AI models exhibit human-like behavior in picking random numbers, revealing both their capabilities and limitations. Humans struggle with true randomness, often avoiding certain patterns and favoring numbers like 7. AI models, trained on human data, mirror these biases.
Human Randomness
Humans are poor at generating random sequences:
- Predicting 100 coin flips often lacks true randomness.
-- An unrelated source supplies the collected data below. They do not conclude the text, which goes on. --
-- pv_equiv track=rewrite | github.com/Jh-justinHarmon/tgif-brain.8825.systems | preflight.py | detect_mistral_profile
-- ===== SOURCE A (Python) =====
-- from typing import Optional, List, Dict
--
-- MISTRAL_PROFILE_TRIGGERS = {
--     "code": [
--         "code", "coding", "script", "python", "javascript", "typescript",
--         "function", "refactor", "implement", "write a", "create a",
--         "goose", "mcp", "infrastructure", "cli", "api"
--     ],
--     "reasoning": [
--         "reason", "reasoning", "think", "strategy", "evaluate", "analyze",
--         "triage", "complex", "multi-step", "pattern", "decide", "compare",
--         "tradeoff", "pros and cons", "should i", "which is better"
--     ],
--     "math": [
--         "math", "calculate", "numeric", "metrics", "finance", "ops",
--         "table", "numbers", "statistics", "percentage", "ratio",
--         "compound", "interest", "roi", "budget"
--     ],
--     "general": [
--         "summarize", "summary", "draft", "explain", "describe"
--     ]
-- }
--
-- def detect_mistral_profile(text: str) -> Optional[str]:
--     """Detect which Mistral specialist profile best matches the request."""
--     text_lower = text.lower()
--     scores = {}
--
--     for profile, triggers in MISTRAL_PROFILE_TRIGGERS.items():
--         score = sum(1 for t in triggers if t in text_lower)
--         if score > 0:
--             scores[profile] = score
--
--     if not scores:
--         return None
--
--     # Return highest scoring profile (prefer specialists over general)
--     sorted_profiles = sorted(scores.items(), key=lambda x: (-x[1], x[0] != "general"))
--     return sorted_profiles[0][0]
-- ===== SOURCE B (Python) =====
-- from typing import Optional
--
-- MISTRAL_PROFILE_TRIGGERS = {
--     "code": [
--         "code", "coding", "script", "python", "javascript", "typescript",
--         "function", "refactor", "implement", "write a", "create a",
--         "goose", "mcp", "infrastructure", "cli", "api"
--     ],
--     "reasoning": [
--         "reason", "reasoning", "think", "strategy", "evaluate", "analyze",
--         "triage", "complex", "multi-step", "pattern", "decide", "compare",
--         "tradeoff", "pros and cons", "should i", "which is better"
--     ],
--     "math": [
--         "math", "calculate", "numeric", "metrics", "finance", "ops",
--         "table", "numbers", "statistics", "percentage", "ratio",
--         "compound", "interest", "roi", "budget"
--     ],
--     "general": [
--         "summarize", "summary", "draft", "explain", "describe"
--     ]
-- }
--
-- def detect_mistral_profile(text: str) -> Optional[str]:
--     """Single fused pass: score each profile and keep the running best,
--     replacing only on a strictly better ranking key, so ties resolve
--     exactly like the stable sort (general wins ties, else dict order)."""
--     text_lower = text.lower()
--     best = None  # (profile, score)
--     for profile, triggers in MISTRAL_PROFILE_TRIGGERS.items():
--         score = 0
--         for t in triggers:
--             if t in text_lower:
--                 score += 1
--         if score == 0:
--             continue
--         if best is None:
--             best = (profile, score)
--         else:
--             bp, bs = best
--             if score > bs or (score == bs and profile == "general" and bp != "general"):
--                 best = (profile, score)
--     return best[0] if best is not None else None
-- ===== Notes on version B (the rewrite author's own statement) =====
-- stated objective: simpler
-- what changed: Fuses scoring and winner selection into one pass with a running best (profile, score), replacing only on a strictly better ranking key, instead of building a scores dict and sorting it.
import Mathlib
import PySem

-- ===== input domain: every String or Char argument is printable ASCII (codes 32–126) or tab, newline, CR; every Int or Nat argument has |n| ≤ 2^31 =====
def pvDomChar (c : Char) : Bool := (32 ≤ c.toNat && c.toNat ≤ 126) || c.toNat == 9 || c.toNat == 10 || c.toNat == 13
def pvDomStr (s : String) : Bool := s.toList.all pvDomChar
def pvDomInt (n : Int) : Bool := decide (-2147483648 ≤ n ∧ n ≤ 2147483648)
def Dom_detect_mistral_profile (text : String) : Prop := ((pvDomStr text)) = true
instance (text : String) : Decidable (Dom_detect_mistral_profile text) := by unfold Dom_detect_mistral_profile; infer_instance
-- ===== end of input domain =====

-- B fuses scoring and winner selection into one pass with a running best, instead of
-- building a scores dict and sorting it (objective: simpler, same counting logic).

def MISTRAL_PROFILE_TRIGGERS : List (String × List String) :=
  [ ("code",      ["code", "coding", "script", "python", "javascript", "typescript",
                   "function", "refactor", "implement", "write a", "create a",
                   "goose", "mcp", "infrastructure", "cli", "api"]),
    ("reasoning", ["reason", "reasoning", "think", "strategy", "evaluate", "analyze",
                   "triage", "complex", "multi-step", "pattern", "decide", "compare",
                   "tradeoff", "pros and cons", "should i", "which is better"]),
    ("math",      ["math", "calculate", "numeric", "metrics", "finance", "ops",
                   "table", "numbers", "statistics", "percentage", "ratio",
                   "compound", "interest", "roi", "budget"]),
    ("general",   ["summarize", "summary", "draft", "explain", "describe"]) ]

-- ===== PORT A =====
def detect_mistral_profile (text : String) : Option String :=
  let text_lower := PySem.Str.lower text
  -- for profile, triggers in …: score = sum(1 for t in triggers if t in text_lower); if score > 0: scores[profile] = score
  let scores : PySem.Dict String Int :=
    MISTRAL_PROFILE_TRIGGERS.foldl (fun scores pt =>
      let score : Int := (pt.2.map (fun t => if PySem.Str.isIn t text_lower then (1 : Int) else 0)).sum
      if score > 0 then PySem.Dict.insert scores pt.1 score else scores) PySem.Dict.empty
  if PySem.Dict.size scores = 0 then none
  else
    -- sorted(scores.items(), key=lambda x: (-x[1], x[0] != "general"))[0][0]
    let sorted_profiles := PySem.List.sorted2 scores.items (fun x : String × Int => -x.2) (fun x : String × Int => decide (x.1 ≠ "general"))
    (sorted_profiles.head?).map Prod.fst

-- ===== PORT B =====
def detect_mistral_profile_alt (text : String) : Option String :=
  let text_lower := PySem.Str.lower text
  let best : Option (String × Int) :=
    MISTRAL_PROFILE_TRIGGERS.foldl (fun best pt =>
      let score : Int := pt.2.foldl (fun acc t => if PySem.Str.isIn t text_lower then acc + 1 else acc) 0
      if score = 0 then best
      else
        match best with
        | none => some (pt.1, score)
        | some (bp, bs) =>
            if score > bs ∨ (score = bs ∧ pt.1 = "general" ∧ bp ≠ "general") then some (pt.1, score)
            else some (bp, bs)) none
  best.map Prod.fst

-- ===== PRECONDITION & SPEC =====
def Spec_detect_mistral_profile (text : String) (out : Option String) : Prop := out = detect_mistral_profile_alt text
instance (text : String) (out : Option String) : Decidable (Spec_detect_mistral_profile text out) := by unfold Spec_detect_mistral_profile; infer_instance

-- ===== CLAIM (what is proved, stated in full; the proofs are below) =====
def Claim_equal_detect_mistral_profile : Prop := ∀ (text : String), Dom_detect_mistral_profile text → Spec_detect_mistral_profile text (detect_mistral_profile text)

-- ===== LEMMAS AND PROOFS =====

-- ===== VERDICT (by name: the statement is the Claim_ definition above) =====
-- The single proof below reduces both ports to the four trigger counts, generalizes them,
-- and decides the race between scoring/sorting (A) and the running best (B) by case analysis.
set_option maxHeartbeats 2000000 in
theorem detect_mistral_profile_spec : Claim_equal_detect_mistral_profile := by
  intro text _
  unfold Spec_detect_mistral_profile
  unfold detect_mistral_profile detect_mistral_profile_alt MISTRAL_PROFILE_TRIGGERS
  simp only [List.foldl_cons, List.foldl_nil, PySem.List.sum_map_ite_one_zero,
    PySem.List.foldl_if_add_one, zero_add]
  generalize (List.countP (fun x => PySem.Str.isIn x (PySem.Str.lower text))
    ["code", "coding", "script", "python", "javascript", "typescript", "function",
     "refactor", "implement", "write a", "create a", "goose", "mcp",
     "infrastructure", "cli", "api"]) = a
  generalize (List.countP (fun x => PySem.Str.isIn x (PySem.Str.lower text))
    ["reason", "reasoning", "think", "strategy", "evaluate", "analyze", "triage", "complex",
     "multi-step", "pattern", "decide", "compare", "tradeoff", "pros and cons", "should i",
     "which is better"]) = r
  generalize (List.countP (fun x => PySem.Str.isIn x (PySem.Str.lower text))
    ["math", "calculate", "numeric", "metrics", "finance", "ops", "table", "numbers",
     "statistics", "percentage", "ratio", "compound", "interest", "roi", "budget"]) = m
  generalize (List.countP (fun x => PySem.Str.isIn x (PySem.Str.lower text))
    ["summarize", "summary", "draft", "explain", "describe"]) = g
  rcases Nat.eq_zero_or_pos a with ha|ha <;>
    rcases Nat.eq_zero_or_pos r with hr|hr <;>
    rcases Nat.eq_zero_or_pos m with hm|hm <;>
    rcases Nat.eq_zero_or_pos g with hg|hg <;>
    simp_all [PySem.List.sorted2, PySem.List.insertBy, PySem.Dict.insert, PySem.Dict.empty,
      PySem.Dict.contains, PySem.Dict.size, Int.natCast_pos, Nat.pos_iff_ne_zero] <;>
    split_ifs <;> simp_all [PySem.List.insertBy] <;>
    (try split_ifs) <;> (try simp_all [PySem.List.insertBy]) <;>
    (try split_ifs) <;> (try simp_all) <;> (try omega)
- Choosing numbers between 0 and 100, people avoid extremes and certain patterns (e.g., multiples of 5, repeating digits).
AI Randomness Experiment
Engineers at Gramener tested major LLM chatbots by asking them to pick random numbers between 0 and 100:
- OpenAI’s GPT-3.5 Turbo: Frequently chose 47, previously favored 42.
- Anthropic’s Claude 3 Haiku: Preferred 42.
- Gemini: Often selected 72.
Observations
- AI models avoided low/high extremes and certain patterns.
- Claude avoided numbers above 87 or below 27.
- Double digits like 33, 55, 66 were avoided, except 77.
- Round numbers were rare, but Gemini picked 0 at high variability.
Explanation
AI models don’t understand randomness:
- They rely on training data, repeating common patterns seen in human responses.
- Lack of reasoning or understanding of numbers, acting like "stochastic parrots."
- Fail at simple arithmetic due to limited training on specific calculations.
Conclusion
AI models mimic human behavior due to their training data, not consciousness or understanding. They imitate human responses, making interactions feel human-like, whether for recipes, advice, or random numbers. This highlights the challenge of avoiding anthropomorphism in AI interactions.